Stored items
----
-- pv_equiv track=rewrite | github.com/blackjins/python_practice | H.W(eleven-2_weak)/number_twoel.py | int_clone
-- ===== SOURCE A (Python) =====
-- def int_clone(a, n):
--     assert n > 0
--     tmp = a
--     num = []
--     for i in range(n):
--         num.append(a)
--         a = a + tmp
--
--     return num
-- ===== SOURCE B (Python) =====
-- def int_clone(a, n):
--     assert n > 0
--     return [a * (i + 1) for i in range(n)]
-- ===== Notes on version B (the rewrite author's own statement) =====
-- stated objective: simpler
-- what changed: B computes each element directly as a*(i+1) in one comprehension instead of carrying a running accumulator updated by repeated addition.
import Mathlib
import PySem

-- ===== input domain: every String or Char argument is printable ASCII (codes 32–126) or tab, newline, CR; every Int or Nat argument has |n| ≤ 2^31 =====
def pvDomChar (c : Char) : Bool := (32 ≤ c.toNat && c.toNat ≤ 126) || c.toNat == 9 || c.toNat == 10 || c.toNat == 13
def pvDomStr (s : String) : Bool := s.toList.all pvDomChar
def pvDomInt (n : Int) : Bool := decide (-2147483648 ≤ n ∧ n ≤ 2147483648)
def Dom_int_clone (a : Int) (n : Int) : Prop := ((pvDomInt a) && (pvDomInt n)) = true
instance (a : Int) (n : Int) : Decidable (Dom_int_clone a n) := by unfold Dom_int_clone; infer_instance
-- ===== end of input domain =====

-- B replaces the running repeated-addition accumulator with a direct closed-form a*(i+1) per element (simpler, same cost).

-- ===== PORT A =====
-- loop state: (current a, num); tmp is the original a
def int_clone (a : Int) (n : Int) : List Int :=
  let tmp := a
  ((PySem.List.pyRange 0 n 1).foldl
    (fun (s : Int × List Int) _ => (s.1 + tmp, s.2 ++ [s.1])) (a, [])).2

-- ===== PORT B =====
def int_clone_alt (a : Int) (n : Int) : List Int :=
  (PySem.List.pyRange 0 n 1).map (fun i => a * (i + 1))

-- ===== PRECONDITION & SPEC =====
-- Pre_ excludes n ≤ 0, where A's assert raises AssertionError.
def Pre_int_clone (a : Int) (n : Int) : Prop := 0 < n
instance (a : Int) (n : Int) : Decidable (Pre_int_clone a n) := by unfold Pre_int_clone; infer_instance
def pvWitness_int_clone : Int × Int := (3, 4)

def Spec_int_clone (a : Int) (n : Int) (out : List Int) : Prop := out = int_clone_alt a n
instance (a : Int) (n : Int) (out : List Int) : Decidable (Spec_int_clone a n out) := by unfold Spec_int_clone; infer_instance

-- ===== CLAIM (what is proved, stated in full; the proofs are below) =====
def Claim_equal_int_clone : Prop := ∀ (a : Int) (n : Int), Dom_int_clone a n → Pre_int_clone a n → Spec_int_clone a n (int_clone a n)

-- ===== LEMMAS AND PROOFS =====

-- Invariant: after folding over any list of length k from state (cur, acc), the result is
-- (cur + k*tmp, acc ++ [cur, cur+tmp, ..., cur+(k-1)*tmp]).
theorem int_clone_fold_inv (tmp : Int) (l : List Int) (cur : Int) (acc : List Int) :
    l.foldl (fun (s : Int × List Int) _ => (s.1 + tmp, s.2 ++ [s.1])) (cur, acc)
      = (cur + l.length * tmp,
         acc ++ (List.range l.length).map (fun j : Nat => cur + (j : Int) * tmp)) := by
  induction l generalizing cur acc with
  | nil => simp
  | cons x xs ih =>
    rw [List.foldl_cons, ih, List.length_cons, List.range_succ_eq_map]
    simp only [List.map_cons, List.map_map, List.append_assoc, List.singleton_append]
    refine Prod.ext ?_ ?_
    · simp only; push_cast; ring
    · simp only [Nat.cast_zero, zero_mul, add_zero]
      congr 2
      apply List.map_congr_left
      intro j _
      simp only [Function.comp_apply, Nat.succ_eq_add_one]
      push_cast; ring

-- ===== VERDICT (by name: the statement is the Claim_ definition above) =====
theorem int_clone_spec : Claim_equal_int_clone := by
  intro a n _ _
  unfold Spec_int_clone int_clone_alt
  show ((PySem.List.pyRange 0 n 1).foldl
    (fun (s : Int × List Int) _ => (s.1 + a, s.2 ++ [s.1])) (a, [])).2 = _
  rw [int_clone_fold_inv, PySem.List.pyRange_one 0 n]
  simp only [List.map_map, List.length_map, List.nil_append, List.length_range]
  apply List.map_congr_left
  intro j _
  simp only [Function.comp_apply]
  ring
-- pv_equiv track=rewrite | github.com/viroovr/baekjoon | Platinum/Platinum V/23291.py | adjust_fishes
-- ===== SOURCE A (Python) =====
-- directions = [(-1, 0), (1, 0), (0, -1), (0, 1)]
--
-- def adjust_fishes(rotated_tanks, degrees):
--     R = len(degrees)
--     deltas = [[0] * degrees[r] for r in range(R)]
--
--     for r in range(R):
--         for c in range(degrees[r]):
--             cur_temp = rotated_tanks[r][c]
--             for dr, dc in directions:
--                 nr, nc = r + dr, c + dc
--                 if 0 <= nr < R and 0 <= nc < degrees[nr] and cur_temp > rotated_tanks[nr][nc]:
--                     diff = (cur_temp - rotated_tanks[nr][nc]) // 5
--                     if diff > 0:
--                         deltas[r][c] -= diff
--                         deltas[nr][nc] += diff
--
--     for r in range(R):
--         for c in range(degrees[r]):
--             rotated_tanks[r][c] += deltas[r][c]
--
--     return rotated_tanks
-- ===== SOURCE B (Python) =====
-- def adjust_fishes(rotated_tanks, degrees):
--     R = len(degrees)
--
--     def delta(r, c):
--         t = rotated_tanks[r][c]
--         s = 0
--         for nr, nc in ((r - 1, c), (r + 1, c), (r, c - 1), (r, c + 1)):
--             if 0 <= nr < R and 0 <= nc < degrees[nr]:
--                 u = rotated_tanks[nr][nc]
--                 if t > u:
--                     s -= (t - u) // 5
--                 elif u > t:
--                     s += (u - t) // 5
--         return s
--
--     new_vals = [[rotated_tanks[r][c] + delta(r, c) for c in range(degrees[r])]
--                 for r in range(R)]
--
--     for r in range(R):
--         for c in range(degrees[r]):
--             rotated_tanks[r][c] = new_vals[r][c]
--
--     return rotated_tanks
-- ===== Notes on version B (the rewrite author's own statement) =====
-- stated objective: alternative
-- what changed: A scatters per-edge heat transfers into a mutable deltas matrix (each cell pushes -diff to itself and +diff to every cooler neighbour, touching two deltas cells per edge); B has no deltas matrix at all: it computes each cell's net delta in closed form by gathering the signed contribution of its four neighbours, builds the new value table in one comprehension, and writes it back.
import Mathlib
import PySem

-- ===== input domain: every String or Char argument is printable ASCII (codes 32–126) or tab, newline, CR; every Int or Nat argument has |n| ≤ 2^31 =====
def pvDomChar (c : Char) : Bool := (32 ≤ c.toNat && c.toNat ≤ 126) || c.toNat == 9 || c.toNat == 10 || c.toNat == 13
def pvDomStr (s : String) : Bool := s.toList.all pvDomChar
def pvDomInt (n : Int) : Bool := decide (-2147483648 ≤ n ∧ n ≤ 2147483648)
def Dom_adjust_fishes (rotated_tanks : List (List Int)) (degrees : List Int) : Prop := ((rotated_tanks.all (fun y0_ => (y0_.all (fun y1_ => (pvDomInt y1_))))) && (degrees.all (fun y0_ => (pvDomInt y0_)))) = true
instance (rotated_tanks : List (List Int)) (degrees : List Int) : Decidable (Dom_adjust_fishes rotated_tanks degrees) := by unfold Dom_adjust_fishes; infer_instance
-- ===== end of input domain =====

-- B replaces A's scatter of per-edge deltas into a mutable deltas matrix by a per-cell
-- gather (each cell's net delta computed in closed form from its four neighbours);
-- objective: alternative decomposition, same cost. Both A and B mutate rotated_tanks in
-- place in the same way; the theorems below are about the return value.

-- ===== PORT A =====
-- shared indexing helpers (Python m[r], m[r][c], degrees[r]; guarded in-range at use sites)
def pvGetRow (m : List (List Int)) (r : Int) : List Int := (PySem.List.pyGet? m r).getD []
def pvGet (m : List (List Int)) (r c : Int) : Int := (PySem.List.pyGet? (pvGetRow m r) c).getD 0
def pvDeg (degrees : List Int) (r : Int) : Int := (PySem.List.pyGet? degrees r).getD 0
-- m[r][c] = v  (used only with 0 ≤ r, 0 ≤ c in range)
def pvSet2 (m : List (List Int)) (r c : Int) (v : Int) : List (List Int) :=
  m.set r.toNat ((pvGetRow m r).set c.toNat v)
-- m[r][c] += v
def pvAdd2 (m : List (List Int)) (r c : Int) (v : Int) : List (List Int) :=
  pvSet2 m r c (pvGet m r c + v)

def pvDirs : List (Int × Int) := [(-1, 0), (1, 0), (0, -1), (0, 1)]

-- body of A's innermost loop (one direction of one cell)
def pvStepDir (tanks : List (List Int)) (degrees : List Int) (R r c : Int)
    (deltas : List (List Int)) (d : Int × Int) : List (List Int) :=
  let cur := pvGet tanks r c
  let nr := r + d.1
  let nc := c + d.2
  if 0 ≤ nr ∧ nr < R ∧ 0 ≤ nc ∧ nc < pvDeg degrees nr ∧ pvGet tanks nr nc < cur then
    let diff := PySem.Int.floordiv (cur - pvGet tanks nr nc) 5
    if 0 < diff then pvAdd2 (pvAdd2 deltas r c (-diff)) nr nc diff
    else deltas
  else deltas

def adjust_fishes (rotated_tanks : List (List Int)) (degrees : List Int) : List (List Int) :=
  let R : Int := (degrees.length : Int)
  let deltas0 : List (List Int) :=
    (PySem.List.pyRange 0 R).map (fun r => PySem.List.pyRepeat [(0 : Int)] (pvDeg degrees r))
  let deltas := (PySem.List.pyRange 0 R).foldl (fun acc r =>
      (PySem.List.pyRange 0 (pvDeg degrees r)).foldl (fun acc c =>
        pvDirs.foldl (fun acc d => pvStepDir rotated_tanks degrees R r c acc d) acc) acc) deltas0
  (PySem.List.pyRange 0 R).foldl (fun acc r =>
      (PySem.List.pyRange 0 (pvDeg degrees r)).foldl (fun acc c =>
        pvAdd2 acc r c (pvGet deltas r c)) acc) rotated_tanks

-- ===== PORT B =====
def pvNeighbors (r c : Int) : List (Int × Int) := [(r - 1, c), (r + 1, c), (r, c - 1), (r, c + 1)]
----
Instructions for the task:
What lines of the data contain the string "then"? List them.

Solution for this exercise:
  if 0 ≤ nr ∧ nr < R ∧ 0 ≤ nc ∧ nc < pvDeg degrees nr ∧ pvGet tanks nr nc < cur then
    if 0 < diff then pvAdd2 (pvAdd2 deltas r c (-diff)) nr nc diff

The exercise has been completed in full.